[DATA EXCERPTS — start]
-- pv_equiv track=rewrite | github.com/SantiagoAvila1253/Grupo13- | funcionalidades/filtros.py | filtrar_por_legajo_rec
-- ===== SOURCE A (Python) =====
-- def filtrar_por_legajo_rec(matriz, legajo, i=0, acumulado=None):
--     ### Filtra recursivamente por legajo exacto
--     if acumulado is None:
--         acumulado = []
--     if i == len(matriz):  # caso base
--         return acumulado
--
--     fila = matriz[i]
--     if fila and len(fila) >= 2 and fila[1].isdigit() and int(fila[1]) == legajo:
--         acumulado.append(fila)
--
--     return filtrar_por_legajo_rec(  # caso recursivo + reducción del dominio
--         matriz, legajo, i + 1, acumulado
--     )
-- ===== SOURCE B (Python) =====
-- def filtrar_por_legajo_rec(matriz, legajo, i=0, acumulado=None):
--     ### Filtra por legajo exacto con un unico bucle iterativo
--     if acumulado is None:
--         acumulado = []
--     for j in range(i, len(matriz)):
--         fila = matriz[j]
--         if fila and len(fila) >= 2 and fila[1].isdigit() and int(fila[1]) == legajo:
--             acumulado.append(fila)
--     return acumulado
-- ===== Notes on version B (the rewrite author's own statement) =====
-- stated objective: simpler
-- what changed: Replaced the tail recursion over an index parameter with a single iterative for-loop over range(i, len(matriz)) appending matches; no base case and no self-call.
import Mathlib
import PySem

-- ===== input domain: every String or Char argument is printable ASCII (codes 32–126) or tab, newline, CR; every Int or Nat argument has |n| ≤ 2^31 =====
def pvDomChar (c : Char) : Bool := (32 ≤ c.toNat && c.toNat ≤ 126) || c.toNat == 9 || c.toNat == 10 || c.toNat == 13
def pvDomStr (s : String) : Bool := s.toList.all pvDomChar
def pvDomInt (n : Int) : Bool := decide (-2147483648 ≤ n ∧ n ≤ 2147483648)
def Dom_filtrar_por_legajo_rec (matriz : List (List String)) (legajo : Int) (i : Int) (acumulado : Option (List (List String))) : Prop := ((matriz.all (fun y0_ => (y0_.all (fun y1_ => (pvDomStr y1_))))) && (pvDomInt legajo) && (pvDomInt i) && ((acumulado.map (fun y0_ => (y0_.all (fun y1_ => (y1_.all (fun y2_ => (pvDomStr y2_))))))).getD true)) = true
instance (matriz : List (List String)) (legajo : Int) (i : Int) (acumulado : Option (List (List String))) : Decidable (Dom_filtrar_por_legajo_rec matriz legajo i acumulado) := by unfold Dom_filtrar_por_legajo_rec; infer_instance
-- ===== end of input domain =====

-- B replaces A's tail recursion over an index parameter by a single iterative loop over
-- range(i, len(matriz)); same appends to the same (mutated) acumulado list, same return value.

-- ===== PORT A =====
-- the shared row test: `fila and len(fila) >= 2 and fila[1].isdigit() and int(fila[1]) == legajo`
-- (identical line in both Pythons). After isdigit succeeds on a printable-ASCII string,
-- int(fila[1]) succeeds, so `(ofStr? …).getD 0` is exact there.
def pvFilaMatch (fila : List String) (legajo : Int) : Bool :=
  !fila.isEmpty && decide (2 ≤ fila.length) &&
    PySem.Str.strIsdigit (PySem.List.pyGetD fila 1 "") &&
    ((PySem.Int.ofStr? (PySem.List.pyGetD fila 1 "")).getD 0 == legajo)

-- used by pvGoA's decreasing_by
theorem pvGet_lt {α : Type} (xs : List α) (i : Int) (x : α)
    (h : PySem.List.pyGet? xs i = some x) : i < (xs.length : Int) := by
  simp only [PySem.List.pyGet?, PySem.List.pyIdx?] at h
  split_ifs at h <;> simp_all <;> omega

-- A's recursion: base case at i == len(matriz), else look at matriz[i] (none = IndexError,
-- where Python raises; outside Pre_), append on match, recurse on i+1.
def pvGoA (matriz : List (List String)) (legajo : Int) (i : Int)
    (acc : List (List String)) : List (List String) :=
  if i = (matriz.length : Int) then acc
  else
    match h : PySem.List.pyGet? matriz i with
    | none => acc   -- Python raises IndexError here (excluded by Pre_)
    | some fila =>
        pvGoA matriz legajo (i + 1)
          (if pvFilaMatch fila legajo then acc ++ [fila] else acc)
  termination_by ((matriz.length : Int) - i).toNat
  decreasing_by
    have := pvGet_lt matriz i fila h
    omega

def filtrar_por_legajo_rec (matriz : List (List String)) (legajo : Int) (i : Int)
    (acumulado : Option (List (List String))) : List (List String) :=
  pvGoA matriz legajo i (acumulado.getD [])

-- ===== PORT B =====
-- B: `for j in range(i, len(matriz)):` appending matching rows to acumulado.
def filtrar_por_legajo_rec_alt (matriz : List (List String)) (legajo : Int) (i : Int)
    (acumulado : Option (List (List String))) : List (List String) :=
  (PySem.List.pyRange i (matriz.length : Int)).foldl
    (fun acc j =>
      match PySem.List.pyGet? matriz j with
      | none => acc   -- Python raises IndexError here (excluded by Pre_)
      | some fila => if pvFilaMatch fila legajo then acc ++ [fila] else acc)
    (acumulado.getD [])

-- ===== PRECONDITION & SPEC =====
-- Pre_ excludes exactly the inputs where Python A raises IndexError on matriz[i]:
-- a start index i outside [-len(matriz), len(matriz)].
def Pre_filtrar_por_legajo_rec (matriz : List (List String)) (legajo : Int) (i : Int) (acumulado : Option (List (List String))) : Prop :=
  -(matriz.length : Int) ≤ i ∧ i ≤ (matriz.length : Int)
instance (matriz : List (List String)) (legajo : Int) (i : Int) (acumulado : Option (List (List String))) : Decidable (Pre_filtrar_por_legajo_rec matriz legajo i acumulado) := by unfold Pre_filtrar_por_legajo_rec; infer_instance

def pvWitness_filtrar_por_legajo_rec : List (List String) × Int × Int × Option (List (List String)) :=
  ([["Ana", "5"], ["Luis", "6"], ["solo"]], 5, 0, none)

def Spec_filtrar_por_legajo_rec (matriz : List (List String)) (legajo : Int) (i : Int) (acumulado : Option (List (List String))) (out : List (List String)) : Prop := out = filtrar_por_legajo_rec_alt matriz legajo i acumulado
instance (matriz : List (List String)) (legajo : Int) (i : Int) (acumulado : Option (List (List String))) (out : List (List String)) : Decidable (Spec_filtrar_por_legajo_rec matriz legajo i acumulado out) := by unfold Spec_filtrar_por_legajo_rec; infer_instance

-- ===== CLAIM (what is proved, stated in full; the proofs are below) =====
def Claim_equal_filtrar_por_legajo_rec : Prop := ∀ (matriz : List (List String)) (legajo : Int) (i : Int) (acumulado : Option (List (List String))), Dom_filtrar_por_legajo_rec matriz legajo i acumulado → Pre_filtrar_por_legajo_rec matriz legajo i acumulado → Spec_filtrar_por_legajo_rec matriz legajo i acumulado (filtrar_por_legajo_rec matriz legajo i acumulado)

-- ===== LEMMAS AND PROOFS =====

theorem pvGet_isSome {α : Type} (xs : List α) (i : Int)
    (h1 : -(xs.length : Int) ≤ i) (h2 : i < (xs.length : Int)) :
    ∃ x, PySem.List.pyGet? xs i = some x := by
  simp only [PySem.List.pyGet?, PySem.List.pyIdx?]
  by_cases h0 : 0 ≤ i
  · rw [if_pos h0, if_pos h2]
    have hk : i.toNat < xs.length := by omega
    exact ⟨xs[i.toNat], by simp [List.getElem?_eq_getElem hk]⟩
  · rw [if_neg h0, if_pos h1]
    have hk : xs.length - (-i).toNat < xs.length := by omega
    exact ⟨xs[xs.length - (-i).toNat], by simp [List.getElem?_eq_getElem hk]⟩

theorem pvGo_eq_foldl (matriz : List (List String)) (legajo : Int) :
    ∀ (n : Nat) (i : Int) (acc : List (List String)),
      -(matriz.length : Int) ≤ i → i ≤ (matriz.length : Int) →
      ((matriz.length : Int) - i).toNat = n →
      pvGoA matriz legajo i acc =
        (PySem.List.pyRange i (matriz.length : Int)).foldl
          (fun acc j =>
            match PySem.List.pyGet? matriz j with
            | none => acc
            | some fila => if pvFilaMatch fila legajo then acc ++ [fila] else acc)
          acc := by
  intro n
  induction n with
  | zero =>
      intro i acc h1 h2 hn
      have hi : i = (matriz.length : Int) := by omega
      rw [hi, pvGoA, PySem.List.pyRange_one_eq_nil le_rfl]
      simp
  | succ m ih =>
      intro i acc h1 h2 hn
      have hlt : i < (matriz.length : Int) := by omega
      obtain ⟨fila, hf⟩ := pvGet_isSome matriz i h1 hlt
      have hne : ¬ i = (matriz.length : Int) := by omega
      rw [pvGoA, if_neg hne, PySem.List.pyRange_one_cons hlt]
      simp only [List.foldl_cons]
      split
      · simp_all
      · rename_i fila' heq
        simp only [heq]
        exact ih (i + 1) _ (by omega) (by omega) (by omega)

-- ===== VERDICT (by name: the statement is the Claim_ definition above) =====
theorem filtrar_por_legajo_rec_spec : Claim_equal_filtrar_por_legajo_rec := by
  intro matriz legajo i acumulado _ hpre
  unfold Spec_filtrar_por_legajo_rec filtrar_por_legajo_rec filtrar_por_legajo_rec_alt
  exact pvGo_eq_foldl matriz legajo _ i _ hpre.1 hpre.2 rfl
[DATA EXCERPTS — finish]
REQUIREMENT:
Please copy out each line in the entries that mentions the string "domain".

FINISHED TASK:
-- ===== input domain: every String or Char argument is printable ASCII (codes 32–126) or tab, newline, CR; every Int or Nat argument has |n| ≤ 2^31 =====
-- ===== end of input domain =====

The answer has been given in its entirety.